Without wasting time, she told me to come along, and we began walking another two kilometers to reach my father in the shop. We didn’t have any vehicles, and walking long distances was just part of daily life. My mother hadn’t thought to bring a torch from home, but when we reached the shop, we borrowed one from a friendly shopkeeper. We needed it—by then, the sun had set and the village was dark. There were no electricity or streetlights in the village, just the faint beam of the torch guiding us along narrow, uneven paths.
Eventually, we reached the home of the country practitioner, located near a field on the outskirts of the village.
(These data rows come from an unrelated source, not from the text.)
-- pv_equiv track=rewrite | github.com/luismendezescobar/myproy | python/first_last_index.py | solution
-- ===== SOURCE A (Python) =====
-- def solution(nums,target):
--     output1=[]
--     output2=[]
--     for i in range(len(nums)):
--         if nums[i]==target:
--             output1.append(i)
--
--
--     if len(output1)>2:
--         output2.append(output1[0])
--         output2.append(output1[len(output1)-1])
--         return output2
--     else:
--         return output1
-- ===== SOURCE B (Python) =====
-- def solution(nums, target):
--     c = nums.count(target)
--     if c == 0:
--         return []
--     first = nums.index(target)
--     if c == 1:
--         return [first]
--     last = len(nums) - 1 - nums[::-1].index(target)
--     return [first, last]
-- ===== Notes on version B (the rewrite author's own statement) =====
-- stated objective: simpler
-- what changed: B never builds the list of all matching indices: it counts the matches once, then fetches only the first index (nums.index) and, when the count is >= 2, the last index via a reverse scan, branching on the count instead of trimming a collected list.
import Mathlib
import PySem

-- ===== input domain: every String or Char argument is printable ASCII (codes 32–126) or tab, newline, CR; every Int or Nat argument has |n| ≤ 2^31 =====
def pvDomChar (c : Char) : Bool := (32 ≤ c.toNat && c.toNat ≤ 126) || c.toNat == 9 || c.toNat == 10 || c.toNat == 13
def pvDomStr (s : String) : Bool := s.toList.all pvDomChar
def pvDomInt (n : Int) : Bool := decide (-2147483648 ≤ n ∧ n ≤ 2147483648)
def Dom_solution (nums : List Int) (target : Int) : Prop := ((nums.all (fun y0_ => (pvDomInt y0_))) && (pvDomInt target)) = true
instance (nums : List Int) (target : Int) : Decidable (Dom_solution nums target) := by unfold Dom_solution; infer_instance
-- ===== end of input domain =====

-- B replaces A's collect-all-indices loop by a count plus first/last lookups (different decomposition, same O(n) cost).

-- ===== PORT A =====
def solution (nums : List Int) (target : Int) : List Int :=
  let output1 : List Int :=
    (PySem.List.pyRange 0 (nums.length : Int) 1).foldl
      (fun acc i => if PySem.List.pyGetD nums i 0 = target then acc ++ [i] else acc) []
  if output1.length > 2 then
    [PySem.List.pyGetD output1 0 0,
     PySem.List.pyGetD output1 ((output1.length : Int) - 1) 0]
  else
    output1

-- ===== PORT B =====
-- nums[::-1] is ported as List.reverse (exact: PySem.List.slice?_none_none_neg_one);
-- nums.index(...) is PySem.List.index?, guarded by the count so the .getD default is never used.
def solution_alt (nums : List Int) (target : Int) : List Int :=
  let c := PySem.List.count nums target
  if c = 0 then []
  else
    let first : Int := ((PySem.List.index? nums target).getD 0 : Nat)
    if c = 1 then [first]
    else
      let last : Int :=
        (nums.length : Int) - 1 - (((PySem.List.index? nums.reverse target).getD 0 : Nat) : Int)
      [first, last]

-- ===== PRECONDITION & SPEC =====
def Spec_solution (nums : List Int) (target : Int) (out : List Int) : Prop := out = solution_alt nums target
instance (nums : List Int) (target : Int) (out : List Int) : Decidable (Spec_solution nums target out) := by unfold Spec_solution; infer_instance

-- ===== CLAIM (what is proved, stated in full; the proofs are below) =====
def Claim_equal_solution : Prop := ∀ (nums : List Int) (target : Int), Dom_solution nums target → Spec_solution nums target (solution nums target)

-- ===== LEMMAS AND PROOFS =====

-- the (Nat) indices of elements equal to target, in increasing order
def pvIdxs (nums : List Int) (target : Int) : List Nat :=
  (List.range nums.length).filter (fun k => nums.getD k 0 = target)

def pvCast (l : List Nat) : List Int := List.map (fun k : Nat => (k : Int)) l

-- A's accumulation loop builds exactly pvIdxs, cast to Int
theorem pvOutput1_eq (nums : List Int) (target : Int) :
    (PySem.List.pyRange 0 (nums.length : Int) 1).foldl
      (fun acc i => if PySem.List.pyGetD nums i 0 = target then acc ++ [i] else acc) []
    = pvCast (pvIdxs nums target) := by
  rw [PySem.List.pyRange_one]
  simp only [Int.sub_zero, Int.toNat_natCast, zero_add, List.foldl_map]
  have h := PySem.List.foldl_append_if
      (fun k : Nat => decide (PySem.List.pyGetD nums (k : Int) 0 = target))
      (fun k : Nat => (k : Int)) (List.range nums.length) []
  simp only [decide_eq_true_eq] at h
  rw [h]
  simp only [List.nil_append, pvIdxs, pvCast]
  have hfc : List.filter (fun k : Nat => decide (PySem.List.pyGetD nums (k : Int) 0 = target)) (List.range nums.length)
      = List.filter (fun k : Nat => decide (nums.getD k 0 = target)) (List.range nums.length) :=
    List.filter_congr (by intro k _; simp [PySem.List.pyGetD_natCast])
  rw [hfc]

-- count of target = number of matching indices
theorem pvCount_eq (nums : List Int) (target : Int) :
    PySem.List.count nums target = (pvIdxs nums target).length := by
  rw [PySem.List.count_eq]
  induction nums with
  | nil => simp [pvIdxs]
  | cons x xs ih =>
      simp only [pvIdxs, List.length_cons, List.range_succ_eq_map, List.filter_cons,
        List.filter_map, List.count_cons, List.getD_cons_zero, Function.comp_def,
        List.getD_cons_succ] at *
      by_cases hx : x = target
      · simp [hx, ih]
      · simp [hx, ih]

-- first match: idxOf? = head of the index list
theorem pvHead_eq (nums : List Int) (target : Int) :
    List.idxOf? target nums = (pvIdxs nums target).head? := by
  induction nums with
  | nil => simp [pvIdxs]
  | cons x xs ih =>
      simp only [pvIdxs, List.length_cons, List.range_succ_eq_map, List.filter_cons,
        List.filter_map, List.getD_cons_zero, Function.comp_def, List.getD_cons_succ] at *
      by_cases hx : x = target
      · simp [hx, List.idxOf?_cons]
      · simpa [hx, Ne.symm hx, List.idxOf?_cons, List.head?_map] using congrArg (Option.map Nat.succ) ih

-- last match: first index of target in the reversed list, mirrored
theorem pvLast_eq (nums : List Int) (target : Int) :
    (pvIdxs nums target).getLast? =
      (List.idxOf? target nums.reverse).map (fun j => nums.length - 1 - j) := by
  induction nums using List.reverseRecOn with
  | nil => simp [pvIdxs]
  | append_singleton ys y ih =>
      simp only [pvIdxs, List.length_append, List.length_singleton, List.range_succ,
        List.filter_append, List.filter_cons, List.filter_nil, List.reverse_append,
        List.reverse_singleton, List.singleton_append] at *
      have hg : List.filter (fun k => decide ((ys ++ [y]).getD k 0 = target)) (List.range ys.length)
          = List.filter (fun k => decide (ys.getD k 0 = target)) (List.range ys.length) :=
        List.filter_congr (by
          intro k hk
          simp only [decide_eq_decide]
          rw [List.getD_append _ _ _ _ (List.mem_range.mp hk)])
      rw [hg]
      have hy : (ys ++ [y]).getD ys.length 0 = y := by
        rw [List.getD_append_right _ _ _ _ (le_refl _)]
        simp
      rw [hy, List.idxOf?_cons]
      by_cases hx : y = target
      · simp [hx]
      · simp only [decide_eq_true_eq, beq_iff_eq, if_neg hx, List.append_nil,
          ih, Option.map_map]
        congr 1
        funext j
        simp only [Function.comp_apply]
        omega

-- any index returned by idxOf? on the reverse is in range
theorem pvRevIdx_lt (nums : List Int) (target : Int) (j : Nat)
    (h : List.idxOf? target nums.reverse = some j) : j < nums.length := by
  have := PySem.List.index?_eq_some_iff (xs := nums.reverse) (v := target) (k := j)
  rw [PySem.List.index?_eq_idxOf?] at this
  obtain ⟨pre, suf, hsplit, hlen, -⟩ := this.mp h
  have : nums.reverse.length = pre.length + suf.length + 1 := by simp [hsplit]; omega
  simp only [List.length_reverse] at this
  omega

-- ===== VERDICT (by name: the statement is the Claim_ definition above) =====
theorem solution_spec : Claim_equal_solution := by
  intro nums target _
  unfold Spec_solution solution solution_alt
  rw [pvOutput1_eq, PySem.List.index?_eq_idxOf?, PySem.List.index?_eq_idxOf?,
    pvCount_eq, pvHead_eq]
  have hlast := pvLast_eq nums target
  cases hF : pvIdxs nums target with
  | nil => simp [pvCast]
  | cons k tl =>
    rw [hF] at hlast
    obtain ⟨j, hj, hjlast⟩ : ∃ j, List.idxOf? target nums.reverse = some j ∧
        (k :: tl).getLast? = some (nums.length - 1 - j) := by
      cases hjo : List.idxOf? target nums.reverse with
      | none => rw [hjo] at hlast; simp at hlast
      | some j => exact ⟨j, rfl, by rw [hlast, hjo]; rfl⟩
    have hjlt : j < nums.length := pvRevIdx_lt nums target j hj
    have hcast : ((nums.length : Int)) - 1 - (j : Int) = ((nums.length - 1 - j : Nat) : Int) := by
      omega
    cases tl with
    | nil =>
        simp [pvCast]
    | cons k2 tl2 =>
      cases tl2 with
      | nil =>
          -- exactly two matches: A returns the whole list, B returns [first, last]
          simp only [List.getLast?_cons_cons, List.getLast?_singleton, Option.some_inj] at hjlast
          simp [pvCast, hj, hcast, ← hjlast]
      | cons k3 tl3 =>
          -- three or more matches
          have hlen : (pvCast (k :: k2 :: k3 :: tl3)).length = tl3.length + 3 := by
            simp [pvCast]
          have hfirst : PySem.List.pyGetD (pvCast (k :: k2 :: k3 :: tl3)) 0 0 = (k : Int) := by
            rw [PySem.List.pyGetD_ofNat']
            simp [pvCast]
          have hlast2 : PySem.List.pyGetD (pvCast (k :: k2 :: k3 :: tl3))
              (((pvCast (k :: k2 :: k3 :: tl3)).length : Int) - 1) 0
              = ((nums.length - 1 - j : Nat) : Int) := by
            have h1 : (((pvCast (k :: k2 :: k3 :: tl3)).length : Int) - 1)
                = (((pvCast (k :: k2 :: k3 :: tl3)).length - 1 : Nat) : Int) := by
              rw [hlen]; push_cast; omega
            rw [h1, PySem.List.pyGetD_natCast, List.getD_eq_getElem?_getD,
              ← List.getLast?_eq_getElem?]
            have : (pvCast (k :: k2 :: k3 :: tl3)).getLast? = some ((nums.length - 1 - j : Nat) : Int) := by
              simp only [pvCast, List.getLast?_map, hjlast, Option.map_some]
            rw [this]
            rfl
          simp only [hlen, hfirst, hj]
          simp
          rw [show ((tl3.length : Int) + 3 - 1) = (((pvCast (k :: k2 :: k3 :: tl3)).length : Int) - 1) from by
            rw [hlen]; push_cast; ring]
          rw [hlast2, hcast]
His house was lit with soft, flickering kerosene lamps, casting a warm but dim glow. The air smelled of herbs and damp earth. All around his home were medicinal plants—grown by him, tended with care, and used for healing the village folk.
He gently examined my shoulder and confirmed my mother’s suspicion—it was indeed fractured. He went out into his garden with the torchlight, collected a few leaves, ground them into a thick green paste, and made a cloth ball. He placed it under my arm and carefully wrapped it with layers of cloth to keep everything stable. Then he made a sling from another piece of cloth—rough and simple—and looped it around my neck to support my arm. I couldn’t move my shoulder at all, and the pain throbbed with every tiny shift.
That night, I couldn’t sleep in bed as usual. I had to sleep sitting up in an armchair, my body held in place by cloth and discomfort. The next few weeks passed slowly. I stayed home from school for a full month. There were no phones, no messages, and our house was far from others. It was quiet and a little lonely, but it gave me time to rest.
Every other day, the practitioner would walk all the way to my house to massage my shoulder. It hurt—a lot. I dreaded those visits. My mother knew how to bribe me, though. She’d boil eggs—my favorite back then—and place them in front of me just as the practitioner began his work. I’d focus on eating the eggs, and before I knew it, the painful massage would be over.
Eventually, the day came when the bandage and sling were removed. My shoulder was still tender, but it was healing. Slowly, I returned to normal life, back to the classroom, back to the mud slide, though perhaps a little more cautious.
That fall, that broken shoulder, taught me something that even the later scooter accident didn’t: resilience begins young. We didn’t have much, but we had our ways—simple, earthy, traditional. And sometimes, a boiled egg and a mother’s patience were all the medicine a child really needed.